Intel® oneAPI Base Toolkit
Support for the core tools and libraries within the base toolkit that are used to build and deploy high-performance data-centric applications.

BaseKit code samples fail to compile on devcloud

Skovhede__Kenneth
3,166 Views

Following the guide: https://devcloud.intel.com/oneapi/get-started/base-toolkit/#fpga-vector-add-sample-walkthrough

 

After about one hour wait time, the compile step fails with:

Error (213009): File name "output_files/afu_import.green_region.pmsf" does not exist or can't be read

 

Command used to submit the task:

qsub -l nodes=1:fpga_compile:ppn=2 -d . build-hw.sh

 

Contents of build-hw.sh:

#!/bin/bash
source /opt/intel/inteloneapi/setvars.sh
make -f Makefile.fpga clean
make -f Makefile.fpga hw

Working directory (from basekit code samples checkout):

BaseKit-code-samples/DPC++Compiler/vector-add

 

Anyone seeing this error or knows how to fix it?

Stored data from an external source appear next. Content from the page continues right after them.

theorem main_fold (n : Int) : ∀ (cs : List (List Int)) (acc : List (List Int))
    (seen : PySem.Set (List Int)),
    (∀ c ∈ cs, pvGood n c) → (∀ c ∈ acc, pvGood n c) →
    (∀ t : List Int, PySem.Set.contains seen t = true ↔ ∃ c ∈ acc, t.Sublist c ∧ t.length = 3) →
    cs.foldl (fun codewords comb =>
        match pvFill comb (List.replicate n.toNat '0') none with
        | none => codewords
        | some codeword =>
          let codeword_str := String.ofList codeword
          if pvValid codeword_str codewords then codewords ++ [codeword_str] else codewords)
      (acc.map (pvMask n)) =
    (cs.foldl (fun (st : List String × PySem.Set (List Int)) comb =>
        if pvHasAdj comb then st
        else
          let triples := pvCombos 3 comb
          if triples.any (fun t => PySem.Set.contains st.2 t) then st
          else (st.1 ++ [pvMask n comb], PySem.Set.update st.2 triples))
      (acc.map (pvMask n), seen)).1 := by
  intro cs
  induction cs with
  | nil => intros; simp
  | cons comb rest ih =>
    intro acc seen hcs hacc hseen
    have hg := hcs comb List.mem_cons_self
    have hrest : ∀ c ∈ rest, pvGood n c := fun c hc => hcs c (List.mem_cons_of_mem _ hc)
    have hcp : comb.Pairwise (· < ·) := pvGood_pairwise hg
    have hbound : ∀ i ∈ comb, 0 ≤ i ∧ i < n := pvGood_bound hg
    simp only [List.foldl_cons]
    rw [pvFill_none, fill_mask n comb hbound]
    have hms : String.ofList ((PySem.List.pyRange 0 n 1).map
        (fun i => if i ∈ comb then '1' else '0')) = pvMask n comb := rfl
    rcases hadj : pvHasAdj comb with _ | _
    · -- no adjacent pair: the candidate string is built; compare acceptance tests
      have hkey : pvValid (pvMask n comb) (acc.map (pvMask n)) =
          !((pvCombos 3 comb).any (fun t => PySem.Set.contains seen t)) := by
        rcases hany : (pvCombos 3 comb).any (fun t => PySem.Set.contains seen t) with _ | _
        · rw [List.any_eq_false] at hany
          simp only [Bool.not_false]
          rw [pvValid_iff]
          intro s hs
          rw [List.mem_map] at hs
          rcases hs with ⟨a, ha, rfl⟩
          have hga := hacc a ha
          rw [hamming_mask n comb a (hg.1.subset) (hga.1.subset) hcp (pvGood_pairwise hga)
            hg.2 hga.2]
          rw [← shared_triple_iff comb a hcp (pvGood_pairwise hga)]
          rintro ⟨t, htc, htl, hta⟩
          have hts : PySem.Set.contains seen t = true :=
            (hseen t).mpr ⟨a, ha, hta, htl⟩
          exact absurd hts (by simpa using hany t ((mem_pvCombos comb 3 t).mpr ⟨htc, htl⟩))
        · rw [List.any_eq_true] at hany
          rcases hany with ⟨t, htmem, hts⟩
          rcases (mem_pvCombos comb 3 t).mp htmem with ⟨htc, htl⟩
          rcases (hseen t).mp hts with ⟨a, ha, hta, _⟩
          simp only [Bool.not_true]
          rcases hval : pvValid (pvMask n comb) (acc.map (pvMask n)) with _ | _
          · rfl
          · exfalso
            rw [pvValid_iff] at hval
            have hga := hacc a ha
            have := hval (pvMask n a) (List.mem_map_of_mem ha)
            rw [hamming_mask n comb a (hg.1.subset) (hga.1.subset) hcp (pvGood_pairwise hga)
              hg.2 hga.2] at this
            rw [← shared_triple_iff comb a hcp (pvGood_pairwise hga)] at this
            exact this ⟨t, htc, htl, hta⟩
      rcases hany : (pvCombos 3 comb).any (fun t => PySem.Set.contains seen t) with _ | _
      · -- no conflict: both sides append
        rw [hany, Bool.not_false] at hkey
        have hacc' : ∀ c ∈ acc ++ [comb], pvGood n c := by
          intro c hc
          rcases List.mem_append.mp hc with h | h
          · exact hacc c h
          · rw [List.mem_singleton] at h; subst h; exact hg
        have hseen' : ∀ t : List Int,
            PySem.Set.contains (PySem.Set.update seen (pvCombos 3 comb)) t = true ↔
              ∃ c ∈ acc ++ [comb], t.Sublist c ∧ t.length = 3 := by
          intro t
          rw [pv_contains_iff, pv_mem_update, ← pv_contains_iff, hseen, mem_pvCombos]
          constructor
          · rintro (⟨a, ha, h1, h2⟩ | ⟨h1, h2⟩)
            · exact ⟨a, List.mem_append_left _ ha, h1, h2⟩
            · exact ⟨comb, List.mem_append_right _ (List.mem_singleton.mpr rfl), h1, h2⟩
          · rintro ⟨a, ha, h1, h2⟩
            rcases List.mem_append.mp ha with h | h
            · exact Or.inl ⟨a, h, h1, h2⟩
            · rw [List.mem_singleton] at h; subst h; exact Or.inr ⟨h1, h2⟩
        have hgoal := ih (acc ++ [comb]) (PySem.Set.update seen (pvCombos 3 comb)) hrest hacc' hseen'
        rw [List.map_append, List.map_singleton] at hgoal
        simp only [Bool.false_eq_true, reduceIte, hms, hkey]
        exact hgoal
      · -- conflict: both sides skip
        rw [hany, Bool.not_true] at hkey
        have hgoal := ih acc seen hrest hacc hseen
        simp only [Bool.false_eq_true, reduceIte, hms, hkey]
        exact hgoal
    · -- adjacent pair: both sides skip
      simp only [reduceIte]
      exact ih acc seen hrest hacc hseen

(Debugging through slurm is painful, and the compile time makes it worse..)

 

0 Kudos
11 Replies
RahulV_intel
Moderator
3,166 Views

Hi,

Thanks for reaching out to us. We are working on this issue and we'll get back to you.

 

Rahul

0 Kudos
RahulV_intel
Moderator
3,166 Views

Hi,

I've tried building fpga-hardware sample in interactive mode. However, this issue doesn't seem to appear for me. Please note that hardware compile job can take a long time.

We suggest you to use this flag

-l walltime=hh:mm:ss

to increase the timeout for batch job, if running in non-interactive mode. Also please note that the maximum time available is 24 hrs.

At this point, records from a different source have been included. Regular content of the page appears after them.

-- ===== candidate-list facts =====

-- membership characterizations of the candidate lists
theorem pv_mem_AS (cs : List Char) (V : List String) (x : Int) :
    x ∈ pvCandAS cs V ↔ ∃ w ∈ V, PySem.Chars.find cs w.toList ≠ -1 ∧ x = PySem.Chars.find cs w.toList := by
  unfold pvCandAS
  simp only [List.mem_filterMap, Option.ite_none_right_eq_some, Option.some.injEq]
  constructor
  · rintro ⟨w, hw, h1, h2⟩; exact ⟨w, hw, h1, h2.symm⟩
  · rintro ⟨w, hw, h1, h2⟩; exact ⟨w, hw, h1, h2.symm⟩

theorem pv_mem_AE (cs : List Char) (V : List String) (x : Int) :
    x ∈ pvCandAE cs V ↔ ∃ w ∈ V, PySem.Chars.rfind cs w.toList ≠ -1 ∧ x = PySem.Chars.rfind cs w.toList + PySem.Str.len w := by
  unfold pvCandAE
  simp only [List.mem_filterMap, Option.ite_none_right_eq_some, Option.some.injEq]
  constructor
  · rintro ⟨w, hw, h1, h2⟩; exact ⟨w, hw, h1, h2.symm⟩
  · rintro ⟨w, hw, h1, h2⟩; exact ⟨w, hw, h1, h2.symm⟩

theorem pv_sub_toList (lower : String) (i m : Nat) :
    (pvSub lower (i : Int) (m : Int)).toList = (lower.toList.drop i).take m := by
  unfold pvSub
  rw [PySem.Str.toList_slice, PySem.Chars.slice_eq_listSlice, PySem.List.slice_natCast_add]

theorem pv_mem_lens (V : List String) (L : Int) :
    L ∈ pvLens V ↔ ∃ w ∈ V, L = PySem.Str.len w := by
  unfold pvLens
  rw [PySem.List.mem_sorted, PySem.Set.mem_ofList, List.mem_map]
  constructor
  · rintro ⟨w, hw, h⟩; exact ⟨w, hw, h.symm⟩
  · rintro ⟨w, hw, h⟩; exact ⟨w, hw, h.symm⟩

-- a set hit at (i, L) is a real match at position i (of the word the slice spells)
theorem pv_hit_of_contains (lower : String) (V : List String) (i : Nat) (L : Int)
    (hL : L ∈ pvLens V) (hc : V.contains (pvSub lower (i : Int) L) = true) :
    pvSub lower (i : Int) L ∈ V ∧ (pvSub lower (i : Int) L).toList <+: lower.toList.drop i := by
  refine ⟨List.contains_iff_mem.mp hc, ?_⟩
  obtain ⟨w, _, hLw⟩ := (pv_mem_lens V L).mp hL
  have hm : L = ((w.toList.length : Nat) : Int) := hLw
  rw [hm, pv_sub_toList]
  exact List.take_prefix _ _

-- a real match at position i is found by the set lookup at (i, len w)
theorem pv_contains_of_hit (lower : String) (V : List String) (i : Nat) (w : String)
    (hw : w ∈ V) (hp : w.toList <+: lower.toList.drop i) :
    PySem.Str.len w ∈ pvLens V ∧ pvSub lower (i : Int) (PySem.Str.len w) = w := by
  refine ⟨(pv_mem_lens V _).mpr ⟨w, hw, rfl⟩, ?_⟩
  rw [← String.toList_inj]
  have hm : PySem.Str.len w = ((w.toList.length : Nat) : Int) := rfl
  rw [hm, pv_sub_toList]
  exact (List.prefix_iff_eq_take.mp hp).symm

theorem pv_mem_BS (lower : String) (V : List String) (x : Int) :
    x ∈ pvCandBS lower V ↔ ∃ i ≤ lower.toList.length,
      (∃ L ∈ pvLens V, V.contains (pvSub lower (i : Int) L) = true) ∧ x = (i : Int) := by
  unfold pvCandBS
  constructor
  · intro hx
    rcases List.mem_flatMap.mp hx with ⟨i, hi, hx2⟩
    rcases List.mem_filterMap.mp hx2 with ⟨L, hL, hopt⟩
    rw [Option.ite_none_right_eq_some, Option.some.injEq] at hopt
    have : i < lower.toList.length + 1 := List.mem_range.mp hi
    exact ⟨i, by omega, ⟨L, hL, hopt.1⟩, hopt.2.symm⟩
  · rintro ⟨i, hi, ⟨L, hL, hc⟩, hx⟩
    refine List.mem_flatMap.mpr ⟨i, List.mem_range.mpr (by omega), List.mem_filterMap.mpr ⟨L, hL, ?_⟩⟩
    rw [Option.ite_none_right_eq_some, Option.some.injEq]
    exact ⟨hc, hx.symm⟩
-- pv_equiv track=rewrite | github.com/bond005/deep_ner | deep_ner/elmo_ner.py | calculate_bounds_of_named_entities
-- ===== SOURCE A (Python) =====
-- from typing import Dict, Union, List, Tuple
--
-- def calculate_bounds_of_named_entities(bounds_of_tokens: List[Tuple[int, int]], classes_list: tuple,
--                                        token_labels: List[int]) -> Dict[str, List[Tuple[int, int]]]:
--     named_entities_for_text = dict()
--     ne_start = -1
--     ne_type = ''
--     n_tokens = len(bounds_of_tokens)
--     for token_idx in range(n_tokens):
--         class_id = token_labels[token_idx]
--         if (class_id > 0) and ((class_id - 1) // 2 < len(classes_list)):
--             if ne_start < 0:
--                 ne_start = token_idx
--                 ne_type = classes_list[(class_id - 1) // 2]
--             else:
--                 if class_id % 2 == 0:
--                     if ne_type in named_entities_for_text:
--                         named_entities_for_text[ne_type].append(
--                             (bounds_of_tokens[ne_start][0], bounds_of_tokens[token_idx - 1][1])
--                         )
--                     else:
--                         named_entities_for_text[ne_type] = [
--                             (bounds_of_tokens[ne_start][0], bounds_of_tokens[token_idx - 1][1])
--                         ]
--                     ne_start = token_idx
--                     ne_type = classes_list[(class_id - 1) // 2]
--                 else:
--                     if classes_list[(class_id - 1) // 2] != ne_type:
--                         if ne_type in named_entities_for_text:
--                             named_entities_for_text[ne_type].append(
--                                 (bounds_of_tokens[ne_start][0], bounds_of_tokens[token_idx - 1][1])
--                             )
--                         else:
--                             named_entities_for_text[ne_type] = [
--                                 (bounds_of_tokens[ne_start][0], bounds_of_tokens[token_idx - 1][1])
--                             ]
--                         ne_start = token_idx
--                         ne_type = classes_list[(class_id - 1) // 2]
--         else:
--             if ne_start >= 0:
--                 if ne_type in named_entities_for_text:
--                     named_entities_for_text[ne_type].append(
--                         (bounds_of_tokens[ne_start][0], bounds_of_tokens[token_idx - 1][1])
--                     )
--                 else:
--                     named_entities_for_text[ne_type] = [
--                         (bounds_of_tokens[ne_start][0], bounds_of_tokens[token_idx - 1][1])
--                     ]
--                 ne_start = -1
--                 ne_type = ''
--     if ne_start >= 0:
--         if ne_type in named_entities_for_text:
--             named_entities_for_text[ne_type].append(
--                 (bounds_of_tokens[ne_start][0], bounds_of_tokens[-1][1])
--             )
--         else:
--             named_entities_for_text[ne_type] = [
--                 (bounds_of_tokens[ne_start][0], bounds_of_tokens[-1][1])
--             ]
--     return named_entities_for_text
-- ===== SOURCE B (Python) =====
-- def calculate_bounds_of_named_entities(bounds_of_tokens, classes_list, token_labels):
--     # Boundary-marking approach: an entity span's start/end positions are each
--     # decidable from a LOCAL look at two neighbouring labels, so mark all span
--     # starts and all span ends independently, then zip them pairwise.
--     n = len(bounds_of_tokens)
--
--     def typ(i):
--         # entity type of token i, or None if token i is not a valid entity token
--         cid = token_labels[i]
--         if cid > 0 and (cid - 1) // 2 < len(classes_list):
--             return classes_list[(cid - 1) // 2]
--         return None
--
--     def begins(i):
--         # a span starts at i iff i is an entity token that does not continue its
--         # predecessor (continuation = odd tag of the same type as token i-1)
--         if typ(i) is None:
--             return False
--         return (i == 0 or typ(i - 1) is None
--                 or token_labels[i] % 2 == 0 or typ(i) != typ(i - 1))
--
--     starts = [i for i in range(n) if begins(i)]
--     ends = [i for i in range(n)
--             if typ(i) is not None and (i == n - 1 or typ(i + 1) is None or begins(i + 1))]
--
--     result = {}
--     for s, e in zip(starts, ends):
--         result.setdefault(typ(s), []).append((bounds_of_tokens[s][0], bounds_of_tokens[e][1]))
--     return result
-- ===== Notes on version B (the rewrite author's own statement) =====
-- stated objective: alternative
-- what changed: A is a single-pass state machine that tracks an open span and writes the dict inline; B keeps no running state: it decides span starts and span ends by a local two-token predicate, lists all start indices and all end indices with two independent filters, zips them pairwise and groups the zipped spans into the dict.
import Mathlib
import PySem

If you wish to use the interactive mode, kindly follow these steps:

qsub -I -l nodes=1:fpga:ppn=2 
source /opt/intel/inteloneapi/setvars.sh
chmod +x build_fpga_hw.sh
./build_fpga_hw.sh

Once the compilation is done(it might take several hours), run the other script file

chmod +x run_fpga_hw.sh
./run_fpga_hw.sh

Also kindly check and let us know if you are able to build/run vector-add application across other platforms(gpu/fpga-emu etc). If not, kindly delete the existing basekit samples directory and download it again from the github repo.

 

Rahul

0 Kudos
Skovhede__Kenneth
3,166 Views

I tried manually setting the time to 6h (it is default 6h) and the error happens after slightly less than 1h (regardless of the walltime argument):

qsub -l walltime=06:00:00 -l nodes=1:fpga_compile:ppn=2 -d . build-hw.sh

 

I did a clean checkout before attempting to build. I can build the emulated version and run it with no issues.

I can try the interactive mode, but I would be surprised if that has an effect on the compiler.

0 Kudos
Skovhede__Kenneth
3,166 Views

Ok, tried in interactive mode, and get the same error:

aoc: Compiling for FPGA. This process may take several hours to complete.  Prior to performing this compile, be sure to check the reports to ensure the design will meet your performance targets.  If the reports indicate performance targets are not being met, code edits may be required.  Please refer to the oneAPI FPGA Optimization Guide for information on performance tuning applications for FPGAs.
Error (213009): File name "output_files/afu_import.green_region.pmsf" does not exist or can't be read
Error: Quartus Prime Convert_programming_file was unsuccessful. 1 error, 0 warnings
Error (23031): Evaluation of Tcl script compile_script.tcl unsuccessful
Error: Quartus Prime Shell was unsuccessful. 1 error, 0 warnings
Error (23031): Evaluation of Tcl script build/entry.tcl unsuccessful
Error: Quartus Prime Shell was unsuccessful. 1 error, 0 warnings
Error: Compiler Error, not able to generate hardware

 

This happened after appx 75min in the interactive shell. I have removed the entire BaseKit directory, and `rf -rf ~/tmp/*` before doing a fresh git clone.

Not sure what to do next?

0 Kudos
asenjo
Innovator
3,166 Views

I'm in the same situation. By looking at the "Time use" field of the qstat command, we've notice that time is accounted faster than what the wall clock indicates. For example, these two qstat queries have been requested within just 1minute of difference, but the elapsed time reported is almost 40min:

u36780@login-1:~$ qstat
Job ID                    Name             User            Time Use S Queue
------------------------- ---------------- --------------- -------- - -----
463775.v-qsvr-1            build_fpga_hw.sh u36780          06:03:49 R batch          

u36780@login-1:~/scrimp-oneAPI/src$ qstat
Job ID                    Name             User            Time Use S Queue
------------------------- ---------------- --------------- -------- - -----
463775.v-qsvr-1            build_fpga_hw.sh u36780          06:42:55 R batch

A more visible example is the following one, where two jobs have been scheduled. The second qstat query shows that the job 463774 has used ~30 minutes (although it should be around 4-5min). However, for the job 463775, ~1h:45 has been accounted in the same amount of time.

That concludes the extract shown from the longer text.